Shareholders will probably not be too impressed with the underwhelming results at boohoo group plc (LON:BOO) recently. Shareholders can take the chance to hold the board and management accountable for the unsatisfactory performance at the next AGM on 20th of June. It would also be an opportunity for shareholders to influence management through voting on company resolutions such as executive remuneration, which could impact the firm significantly. From our analysis, we think CEO compensation may need a review in light of the recent performance.

See our latest analysis for boohoo group

How Does Total Compensation For John Lyttle Compare With Other Companies In The Industry?

According to our data, boohoo group plc has a market capitalization of UK£428m, and paid its CEO total annual compensation worth UK£1.7m over the year to February 2024. Notably, that's an increase of 27% over the year before. We think total compensation is more important but our data shows that the CEO salary is lower, at UK£676k.

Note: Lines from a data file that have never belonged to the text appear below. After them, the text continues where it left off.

-- pv_equiv track=rewrite | github.com/vtjong/NLP | latent_struct/cluster.py | heads_2_idx
-- ===== SOURCE A (Python) =====
-- from typing import Set, Dict, List, Tuple
--
-- def heads_2_idx(
--     fs: List[Dict[str, List[Tuple[str, str]]]],
--     u_heads: Set[str]
-- ) -> Dict[str, List[int]]:
--     """
--     Creates a dictionary with heads as keys and a list of frames they appear
--     in as values.
--
--     This function takes a list of semantic frames `fs` and a set of unique
--     head tokens `u_heads`.
--     It creates a dictionary where head tokens are the keys,
--     and the values are lists of frame indices in which each head token appears.
--
--     Parameters:
--     - fs (list): A list of semantic frames, where each frame is represented as
--       a tuple containing a head token and a list of outgoing dependency labels
--       and their associated dependents.
--     - u_heads (set): A set of unique head tokens.
--
--     Returns:
--     - heads_to_idx (dict): A dictionary where head tokens are keys, and
--       the values are lists of frame indices.
--
--     Example Usage:
--     ```
--     frames = [('like-5', [('nsubj', 'I-3'), ('obj', 'apples-6')]),
--     ('eat-2', [('nsubj', 'She-1'), ('obj', 'pizza-3')])]
--     unique_heads = {'like-5', 'eat-2'}
--
--     heads_indices = heads_2_idx(frames, unique_heads)
--     ```
--     This example creates a dictionary mapping head tokens to the frames they appear in.
--     """
--     heads_to_idx = {}
--     for head in u_heads:
--         heads_to_idx[head] = [i for i, frame in enumerate(fs) if head ==
--         frame[0][: frame[0].rfind("-")]]
--     return heads_to_idx
-- ===== SOURCE B (Python) =====
-- def heads_2_idx(fs, u_heads):
--     buckets = {}
--     for i, frame in enumerate(fs):
--         key = frame[0][: frame[0].rfind("-")]
--         if key in buckets:
--             buckets[key].append(i)
--         else:
--             buckets[key] = [i]
--     return {head: buckets.get(head, []) for head in u_heads}
-- ===== Notes on version B (the rewrite author's own statement) =====
-- stated objective: faster
-- what changed: Instead of scanning all frames once per head (recomputing each frame's stripped key H times), B makes a single pass over the frames, computes each frame's key once, appends the index to a dict bucket, then reads each head's bucket in O(1).
import Mathlib
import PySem

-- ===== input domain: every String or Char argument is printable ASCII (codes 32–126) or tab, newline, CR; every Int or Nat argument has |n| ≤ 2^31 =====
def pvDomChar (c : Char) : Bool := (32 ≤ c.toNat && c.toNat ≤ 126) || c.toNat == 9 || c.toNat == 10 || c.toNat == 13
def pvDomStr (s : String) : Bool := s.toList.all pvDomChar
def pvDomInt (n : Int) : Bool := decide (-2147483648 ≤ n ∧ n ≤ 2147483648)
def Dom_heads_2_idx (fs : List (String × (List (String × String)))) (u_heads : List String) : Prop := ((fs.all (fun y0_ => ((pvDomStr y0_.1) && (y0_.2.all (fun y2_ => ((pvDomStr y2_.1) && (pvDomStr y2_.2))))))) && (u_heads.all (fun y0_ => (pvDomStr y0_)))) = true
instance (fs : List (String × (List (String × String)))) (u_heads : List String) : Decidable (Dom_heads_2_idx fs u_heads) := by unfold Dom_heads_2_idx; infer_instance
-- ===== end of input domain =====

-- B replaces A's per-head scan of all frames by one pass over the frames that buckets
-- indices by each frame's stripped key (O(F+H) instead of O(H*F)); same returned dict.
-- ===== PORT A =====
-- shared key expression: frame[0][: frame[0].rfind("-")]
def pvKey (s : String) : String :=
  PySem.Str.slice s none (some (PySem.Str.rfind s "-"))

def heads_2_idx (fs : List (String × (List (String × String)))) (u_heads : List String) : List (String × List Int) :=
  (u_heads.foldl (fun d head =>
      d.insert head ((PySem.List.enumerate fs).filterMap
        (fun p => if head == pvKey p.2.1 then some p.1 else none)))
    PySem.Dict.empty).items

-- ===== PORT B =====
def heads_2_idx_alt (fs : List (String × (List (String × String)))) (u_heads : List String) : List (String × List Int) :=
  let buckets := (PySem.List.enumerate fs).foldl
    (fun d p =>
      let key := pvKey p.2.1
      if d.contains key then d.insert key (d.getD key [] ++ [p.1])
      else d.insert key [p.1])
    PySem.Dict.empty
  (u_heads.foldl (fun d head => d.insert head (buckets.getD head [])) PySem.Dict.empty).items

-- ===== PRECONDITION & SPEC =====
def Spec_heads_2_idx (fs : List (String × (List (String × String)))) (u_heads : List String) (out : List (String × List Int)) : Prop := out = heads_2_idx_alt fs u_heads
instance (fs : List (String × (List (String × String)))) (u_heads : List String) (out : List (String × List Int)) : Decidable (Spec_heads_2_idx fs u_heads out) := by unfold Spec_heads_2_idx; infer_instance

-- ===== CLAIM (what is proved, stated in full; the proofs are below) =====
def Claim_equal_heads_2_idx : Prop := ∀ (fs : List (String × (List (String × String)))) (u_heads : List String), Dom_heads_2_idx fs u_heads → Spec_heads_2_idx fs u_heads (heads_2_idx fs u_heads)

-- ===== LEMMAS AND PROOFS =====

-- ===== VERDICT (by name: the statement is the Claim_ definition above) =====

theorem buckets_getD (l : List (Int × (String × List (String × String))))
    (d : PySem.Dict String (List Int)) (h : String) :
    (l.foldl (fun d p =>
        let key := pvKey p.2.1
        if d.contains key then d.insert key (d.getD key [] ++ [p.1])
        else d.insert key [p.1]) d).getD h []
      = d.getD h [] ++ l.filterMap (fun p => if h == pvKey p.2.1 then some p.1 else none) := by
  induction l generalizing d with
  | nil => simp
  | cons p rest ih =>
    simp only [List.foldl_cons, List.filterMap_cons]
    by_cases hc : d.contains (pvKey p.2.1) = true
    · rw [if_pos hc, ih]
      by_cases he : h = pvKey p.2.1
      · subst he
        rw [PySem.Dict.getD_insert, if_pos rfl]
        simp
      · rw [PySem.Dict.getD_insert, if_neg he]
        simp [he]
    · rw [if_neg hc, ih]
      have hz : d.getD (pvKey p.2.1) [] = [] := by
        rw [PySem.Dict.getD_eq_get?_getD]
        cases hg : d.get? (pvKey p.2.1) with
        | none => rfl
        | some v => exact absurd (by rw [PySem.Dict.contains_eq_isSome_get?, hg]; rfl) hc
      by_cases he : h = pvKey p.2.1
      · subst he
        rw [PySem.Dict.getD_insert, if_pos rfl, hz]
        simp
      · rw [PySem.Dict.getD_insert, if_neg he]
        simp [he]

theorem heads_2_idx_spec : Claim_equal_heads_2_idx := by
  intro fs u_heads _
  unfold Spec_heads_2_idx heads_2_idx heads_2_idx_alt
  have hfun : (fun (d : PySem.Dict String (List Int)) head =>
      d.insert head (((PySem.List.enumerate fs).foldl
        (fun d p =>
          let key := pvKey p.2.1
          if d.contains key then d.insert key (d.getD key [] ++ [p.1])
          else d.insert key [p.1]) PySem.Dict.empty).getD head []))
      = (fun (d : PySem.Dict String (List Int)) head =>
      d.insert head ((PySem.List.enumerate fs).filterMap
        (fun p => if head == pvKey p.2.1 then some p.1 else none))) := by
    funext d head
    rw [buckets_getD]
    simp
  simp only [hfun]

For comparison, other companies in the British Specialty Retail industry with market capitalizations ranging between UK£156m and UK£625m had a median total CEO compensation of UK£1.1m. This suggests that John Lyttle is paid more than the median for the industry. Moreover, John Lyttle also holds UK£64k worth of boohoo group stock directly under their own name.

Component20242023Proportion (2024)
Salary UK£676k UK£651k 39%
Other UK£1.0m UK£698k 61%
Total CompensationUK£1.7m UK£1.3m100%

Speaking on an industry level, nearly 58% of total compensation represents salary, while the remainder of 42% is other remuneration. It's interesting to note that boohoo group allocates a smaller portion of compensation to salary in comparison to the broader industry. It's important to note that a slant towards non-salary compensation suggests that total pay is tied to the company's performance.

ceo-compensation
AIM:BOO CEO Compensation June 13th 2024

A Look at boohoo group plc's Growth Numbers

Over the last three years, boohoo group plc has shrunk its earnings per share by 113% per year. It saw its revenue drop 17% over the last year.

Few shareholders would be pleased to read that EPS have declined. And the impression is worse when you consider revenue is down year-on-year. So given this relatively weak performance, shareholders would probably not want to see high compensation for the CEO. Moving away from current form for a second, it could be important to check this free visual depiction of what analysts expect for the future.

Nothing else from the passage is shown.